That Big Horror Movie Tribute In ‘Ready Player One’ Almost Went To Another Movie

WARNER BROS.

[Spoilers for Ready Player One and anyone who forgot about the 1980s]

You can count on at least one great set piece in almost every Steven Spielberg movie. Ready Player One, despite not being the director’s finest work, has two: an early car chase involving King Kong, Rexy from Jurassic Park, and a DeLorean; and a quest that takes place within the Overlook Hotel from The Shining. There’s the blood-filled elevator (as long as we’re doing references: “Usually the blood gets off at the second floor”), the creepy girls, the Room 237. It’s also a scene that doesn’t happen in Ernest Cline’s book the film is based on.

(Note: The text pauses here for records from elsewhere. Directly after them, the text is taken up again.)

-- pv_equiv track=rewrite | github.com/codygnon/usdjpy-assistant | scripts/backtest_v7_defended_phase3a_reproduce.py | _count_trades_by_session
-- ===== SOURCE A (Python) =====
-- from typing import Any
--
-- def _count_trades_by_session(trades: list[dict[str, Any]]) -> dict[str, int]:
--     c = {
--         "tokyo_v14": 0,
--         "london_v2_setup_a": 0,
--         "london_v2_setup_d_l1": 0,
--         "v44_ny": 0,
--     }
--     for t in trades:
--         s = str(t.get("strategy", ""))
--         if s == "v14":
--             c["tokyo_v14"] += 1
--         elif s == "v44_ny":
--             c["v44_ny"] += 1
--         elif s == "london_v2":
--             if str(t.get("setup_type", "")) == "D":
--                 c["london_v2_setup_d_l1"] += 1
--             elif str(t.get("setup_type", "")) == "A":
--                 c["london_v2_setup_a"] += 1
--             else:
--                 c["london_v2_setup_d_l1"] += 1  # default bucket for unknown
--     return c
-- ===== SOURCE B (Python) =====
-- def _count_trades_by_session(trades):
--     # Four independent counting passes, one per bucket, instead of one branching loop.
--     return {
--         "tokyo_v14": sum(1 for t in trades if str(t.get("strategy", "")) == "v14"),
--         "london_v2_setup_a": sum(
--             1 for t in trades
--             if str(t.get("strategy", "")) == "london_v2"
--             and str(t.get("setup_type", "")) == "A"
--         ),
--         "london_v2_setup_d_l1": sum(
--             1 for t in trades
--             if str(t.get("strategy", "")) == "london_v2"
--             and str(t.get("setup_type", "")) != "A"
--         ),
--         "v44_ny": sum(1 for t in trades if str(t.get("strategy", "")) == "v44_ny"),
--     }
-- ===== Notes on version B (the rewrite author's own statement) =====
-- stated objective: alternative
-- what changed: B builds the result dict directly from four independent counting passes (one sum-of-1 comprehension per bucket) instead of A's single loop with nested branches mutating a pre-seeded counter dict.
import Mathlib
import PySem

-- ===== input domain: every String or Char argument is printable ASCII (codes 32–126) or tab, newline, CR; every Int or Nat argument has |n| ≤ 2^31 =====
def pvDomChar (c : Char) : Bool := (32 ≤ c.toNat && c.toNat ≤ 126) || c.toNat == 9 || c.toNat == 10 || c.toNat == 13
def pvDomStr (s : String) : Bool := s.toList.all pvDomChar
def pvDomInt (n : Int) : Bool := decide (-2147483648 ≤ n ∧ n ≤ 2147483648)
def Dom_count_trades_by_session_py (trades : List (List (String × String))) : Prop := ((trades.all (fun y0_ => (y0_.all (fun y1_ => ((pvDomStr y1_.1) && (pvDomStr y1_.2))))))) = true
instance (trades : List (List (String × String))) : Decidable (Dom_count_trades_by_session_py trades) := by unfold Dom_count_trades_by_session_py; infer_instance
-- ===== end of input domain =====

-- B counts each of the four buckets with its own independent pass instead of A's
-- single branching loop over a mutable counter dict (objective: alternative decomposition).

-- ===== PORT A =====
-- loop body of A: classify one trade t and bump its bucket in the counter dict c
def pvStepA (c : PySem.Dict String Int) (t : List (String × String)) : PySem.Dict String Int :=
  let td := PySem.Dict.ofList t
  let s := td.getD "strategy" ""
  if s == "v14" then c.modify "tokyo_v14" 0 (· + 1)
  else if s == "v44_ny" then c.modify "v44_ny" 0 (· + 1)
  else if s == "london_v2" then
    if td.getD "setup_type" "" == "D" then c.modify "london_v2_setup_d_l1" 0 (· + 1)
    else if td.getD "setup_type" "" == "A" then c.modify "london_v2_setup_a" 0 (· + 1)
    else c.modify "london_v2_setup_d_l1" 0 (· + 1)
  else c

def count_trades_by_session_py (trades : List (List (String × String))) : List (String × Int) :=
  (trades.foldl pvStepA
    (PySem.Dict.ofList
      [("tokyo_v14", 0), ("london_v2_setup_a", 0), ("london_v2_setup_d_l1", 0), ("v44_ny", 0)])).items

-- ===== PORT B =====
def count_trades_by_session_py_alt (trades : List (List (String × String))) : List (String × Int) :=
  [("tokyo_v14",
      (trades.countP (fun t => (PySem.Dict.ofList t).getD "strategy" "" == "v14") : Int)),
   ("london_v2_setup_a",
      (trades.countP (fun t => (PySem.Dict.ofList t).getD "strategy" "" == "london_v2"
        && (PySem.Dict.ofList t).getD "setup_type" "" == "A") : Int)),
   ("london_v2_setup_d_l1",
      (trades.countP (fun t => (PySem.Dict.ofList t).getD "strategy" "" == "london_v2"
        && !((PySem.Dict.ofList t).getD "setup_type" "" == "A")) : Int)),
   ("v44_ny",
      (trades.countP (fun t => (PySem.Dict.ofList t).getD "strategy" "" == "v44_ny") : Int))]

-- ===== PRECONDITION & SPEC =====
def Spec_count_trades_by_session_py (trades : List (List (String × String))) (out : List (String × Int)) : Prop := out = count_trades_by_session_py_alt trades
instance (trades : List (List (String × String))) (out : List (String × Int)) : Decidable (Spec_count_trades_by_session_py trades out) := by unfold Spec_count_trades_by_session_py; infer_instance

-- ===== CLAIM (what is proved, stated in full; the proofs are below) =====
def Claim_equal_count_trades_by_session_py : Prop := ∀ (trades : List (List (String × String))), Dom_count_trades_by_session_py trades → Spec_count_trades_by_session_py trades (count_trades_by_session_py trades)

-- ===== LEMMAS AND PROOFS =====
-- abbreviation for the concrete 4-key counter state A's loop maintains
def pvMk (a b c d : Int) : PySem.Dict String Int :=
  PySem.Dict.ofList
    [("tokyo_v14", a), ("london_v2_setup_a", b), ("london_v2_setup_d_l1", c), ("v44_ny", d)]

lemma pvMk_congr {a b c d a' b' c' d' : Int} (ha : a = a') (hb : b = b')
    (hc : c = c') (hd : d = d') : pvMk a b c d = pvMk a' b' c' d' := by
  subst ha hb hc hd; rfl

lemma pvFoldl_step (ts : List (List (String × String))) (a b c d : Int) :
    ts.foldl pvStepA (pvMk a b c d)
      = pvMk (a + (ts.countP (fun t => (PySem.Dict.ofList t).getD "strategy" "" == "v14") : Int))
             (b + (ts.countP (fun t => (PySem.Dict.ofList t).getD "strategy" "" == "london_v2"
                    && (PySem.Dict.ofList t).getD "setup_type" "" == "A") : Int))
             (c + (ts.countP (fun t => (PySem.Dict.ofList t).getD "strategy" "" == "london_v2"
                    && !((PySem.Dict.ofList t).getD "setup_type" "" == "A")) : Int))
             (d + (ts.countP (fun t => (PySem.Dict.ofList t).getD "strategy" "" == "v44_ny") : Int)) := by
  induction ts generalizing a b c d with
  | nil => simp [pvMk]
  | cons t ts ih =>
    have h1 : pvStepA (pvMk a b c d) t =
        if (PySem.Dict.ofList t).getD "strategy" "" == "v14" then pvMk (a + 1) b c d
        else if (PySem.Dict.ofList t).getD "strategy" "" == "v44_ny" then pvMk a b c (d + 1)
        else if (PySem.Dict.ofList t).getD "strategy" "" == "london_v2" then
          if (PySem.Dict.ofList t).getD "setup_type" "" == "D" then pvMk a b (c + 1) d
          else if (PySem.Dict.ofList t).getD "setup_type" "" == "A" then pvMk a (b + 1) c d
          else pvMk a b (c + 1) d
        else pvMk a b c d := by
      simp only [pvStepA]
      split_ifs <;> rfl
    simp only [List.foldl_cons, h1]
    split_ifs with hs1 hs2 hs3 hd ha <;>
      simp_all <;>
      apply pvMk_congr <;> ring

lemma pvItems_mk (a b c d : Int) :
    (pvMk a b c d).items
      = [("tokyo_v14", a), ("london_v2_setup_a", b), ("london_v2_setup_d_l1", c), ("v44_ny", d)] := rfl

-- ===== VERDICT (by name: the statement is the Claim_ definition above) =====
theorem count_trades_by_session_py_spec : Claim_equal_count_trades_by_session_py := by
  intro trades _
  show count_trades_by_session_py trades = count_trades_by_session_py_alt trades
  have : PySem.Dict.ofList
      [("tokyo_v14", (0 : Int)), ("london_v2_setup_a", 0), ("london_v2_setup_d_l1", 0), ("v44_ny", 0)]
      = pvMk 0 0 0 0 := rfl
  simp only [count_trades_by_session_py, this, pvFoldl_step, pvItems_mk, zero_add,
    count_trades_by_session_py_alt]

“In the book, it’s more like a karaoke thing that you do, and Ernie’s a big fan of [the action satire] Last Action Hero,” screenwriter Zak Penn told Cinema Blend. “One of the big changes was you walk through and have to repeat the lines from the movie, I said, ‘No, let’s do Last Action Hero. Let’s throw you into the movie!’ Wouldn’t it be better, no matter what movie it is, if there was an adventure in the movie?” Instead of Parzival acting out WarGames from memory, like in the novel, he instead enters the same snowy nightmare as Jack Torrance. But in the first draft, Penn revealed, “it was actually Blade Runner.”

The Shining was the right choice, anyway (there’s probably still a Blade Runner nod in there somewhere). Not only because of the history between Spielberg and Stanley Kubrick — they first met on the set of The Shining, and Kubrick handed Spielberg the keys to A.I. Artificial Intelligence before his death in 1999 — but also because of the clue that leads Parzival and his friends to the Overlook: a creator who hates his creation. Author Stephen King, who wrote The Shining, famously hates Kubrick’s big-screen adaptation, which might explain why Ready Player One shows Jack Torrance, but not Jack Nicholson. To Spielberg, The Shining isn’t Nicholson or even Shelley Duvall; it’s Kubrick.

It’s a sweet, personal tribute in a movie otherwise filled with… things.